**Work required**
Your answer should be the lines below from the one with "have ihres := ih (s + 1) (t" to the one with "rw [if_neg hjm]", both included, given again exactly and with nothing added.

**Input material**
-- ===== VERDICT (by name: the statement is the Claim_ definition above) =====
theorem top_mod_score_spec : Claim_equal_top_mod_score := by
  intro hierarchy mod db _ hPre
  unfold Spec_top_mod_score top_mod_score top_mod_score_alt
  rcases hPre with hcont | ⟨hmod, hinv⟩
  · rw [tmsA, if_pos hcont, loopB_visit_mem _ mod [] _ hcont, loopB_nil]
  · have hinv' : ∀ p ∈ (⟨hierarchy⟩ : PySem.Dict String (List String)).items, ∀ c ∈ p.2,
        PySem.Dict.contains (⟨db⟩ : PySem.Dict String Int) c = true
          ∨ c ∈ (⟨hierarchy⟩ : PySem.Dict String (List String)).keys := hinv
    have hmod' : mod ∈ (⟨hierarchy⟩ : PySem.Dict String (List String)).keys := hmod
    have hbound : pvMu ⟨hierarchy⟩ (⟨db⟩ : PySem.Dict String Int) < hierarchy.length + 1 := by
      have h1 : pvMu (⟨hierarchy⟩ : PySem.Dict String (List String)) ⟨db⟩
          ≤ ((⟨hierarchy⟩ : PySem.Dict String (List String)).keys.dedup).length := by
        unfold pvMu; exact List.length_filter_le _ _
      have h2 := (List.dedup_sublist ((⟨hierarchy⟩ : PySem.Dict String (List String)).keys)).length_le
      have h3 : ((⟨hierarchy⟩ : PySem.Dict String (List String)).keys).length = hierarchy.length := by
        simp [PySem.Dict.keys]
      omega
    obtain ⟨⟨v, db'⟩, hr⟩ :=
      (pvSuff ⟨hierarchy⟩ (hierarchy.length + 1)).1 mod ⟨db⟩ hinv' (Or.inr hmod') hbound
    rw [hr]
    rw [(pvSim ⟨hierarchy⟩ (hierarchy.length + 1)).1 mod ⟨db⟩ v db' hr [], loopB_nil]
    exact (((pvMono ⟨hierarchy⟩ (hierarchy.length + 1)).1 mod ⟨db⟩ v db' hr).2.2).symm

==

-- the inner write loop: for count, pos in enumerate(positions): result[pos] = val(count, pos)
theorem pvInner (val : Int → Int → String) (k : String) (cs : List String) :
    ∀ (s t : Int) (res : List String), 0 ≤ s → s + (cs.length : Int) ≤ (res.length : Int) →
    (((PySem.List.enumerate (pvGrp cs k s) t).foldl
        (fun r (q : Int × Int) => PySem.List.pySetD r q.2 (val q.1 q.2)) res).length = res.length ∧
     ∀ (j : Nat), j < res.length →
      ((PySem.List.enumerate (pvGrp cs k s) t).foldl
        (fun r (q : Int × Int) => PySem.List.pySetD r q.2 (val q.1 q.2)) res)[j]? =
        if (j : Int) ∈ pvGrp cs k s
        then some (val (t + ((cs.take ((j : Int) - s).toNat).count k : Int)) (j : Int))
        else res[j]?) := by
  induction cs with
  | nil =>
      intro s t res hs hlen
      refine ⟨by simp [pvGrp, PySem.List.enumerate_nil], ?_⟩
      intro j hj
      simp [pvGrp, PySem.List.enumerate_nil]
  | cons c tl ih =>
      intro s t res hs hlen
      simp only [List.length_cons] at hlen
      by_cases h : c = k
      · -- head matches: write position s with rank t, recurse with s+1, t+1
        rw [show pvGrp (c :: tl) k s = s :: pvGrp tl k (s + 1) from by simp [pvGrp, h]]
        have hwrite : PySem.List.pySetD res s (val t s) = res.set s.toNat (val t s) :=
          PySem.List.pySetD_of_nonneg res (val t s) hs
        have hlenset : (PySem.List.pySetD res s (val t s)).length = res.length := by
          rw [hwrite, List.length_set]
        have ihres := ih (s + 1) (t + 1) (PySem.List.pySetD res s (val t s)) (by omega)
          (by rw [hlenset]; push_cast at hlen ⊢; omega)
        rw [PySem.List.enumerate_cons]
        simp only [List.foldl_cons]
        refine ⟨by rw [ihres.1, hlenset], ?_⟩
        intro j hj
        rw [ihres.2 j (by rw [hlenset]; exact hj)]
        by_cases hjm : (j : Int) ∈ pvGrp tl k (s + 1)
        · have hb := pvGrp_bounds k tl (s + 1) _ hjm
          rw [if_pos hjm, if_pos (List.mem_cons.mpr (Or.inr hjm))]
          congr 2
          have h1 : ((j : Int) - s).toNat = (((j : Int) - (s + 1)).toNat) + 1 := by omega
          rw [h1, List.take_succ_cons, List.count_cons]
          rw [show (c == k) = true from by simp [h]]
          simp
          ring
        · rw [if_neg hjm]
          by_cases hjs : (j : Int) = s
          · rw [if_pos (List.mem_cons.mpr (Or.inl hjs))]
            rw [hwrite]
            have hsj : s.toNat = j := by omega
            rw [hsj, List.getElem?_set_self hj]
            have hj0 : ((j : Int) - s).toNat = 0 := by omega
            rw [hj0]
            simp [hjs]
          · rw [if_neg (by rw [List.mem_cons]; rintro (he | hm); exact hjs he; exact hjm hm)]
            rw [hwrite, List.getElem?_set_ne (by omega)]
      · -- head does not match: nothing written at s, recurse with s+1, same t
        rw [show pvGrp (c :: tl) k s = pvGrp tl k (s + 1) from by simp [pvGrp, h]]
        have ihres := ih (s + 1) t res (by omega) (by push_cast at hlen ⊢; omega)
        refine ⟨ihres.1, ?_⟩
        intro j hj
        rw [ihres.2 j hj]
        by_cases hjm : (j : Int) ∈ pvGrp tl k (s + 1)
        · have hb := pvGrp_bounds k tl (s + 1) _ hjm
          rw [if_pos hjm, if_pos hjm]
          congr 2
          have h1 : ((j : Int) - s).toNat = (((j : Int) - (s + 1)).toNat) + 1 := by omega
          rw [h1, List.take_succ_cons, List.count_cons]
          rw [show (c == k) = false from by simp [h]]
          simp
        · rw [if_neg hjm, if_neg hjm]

**Task solution**
        have ihres := ih (s + 1) (t + 1) (PySem.List.pySetD res s (val t s)) (by omega)
          (by rw [hlenset]; push_cast at hlen ⊢; omega)
        rw [PySem.List.enumerate_cons]
        simp only [List.foldl_cons]
        refine ⟨by rw [ihres.1, hlenset], ?_⟩
        intro j hj
        rw [ihres.2 j (by rw [hlenset]; exact hj)]
        by_cases hjm : (j : Int) ∈ pvGrp tl k (s + 1)
        · have hb := pvGrp_bounds k tl (s + 1) _ hjm
          rw [if_pos hjm, if_pos (List.mem_cons.mpr (Or.inr hjm))]
          congr 2
          have h1 : ((j : Int) - s).toNat = (((j : Int) - (s + 1)).toNat) + 1 := by omega
          rw [h1, List.take_succ_cons, List.count_cons]
          rw [show (c == k) = true from by simp [h]]
          simp
          ring
        · rw [if_neg hjm]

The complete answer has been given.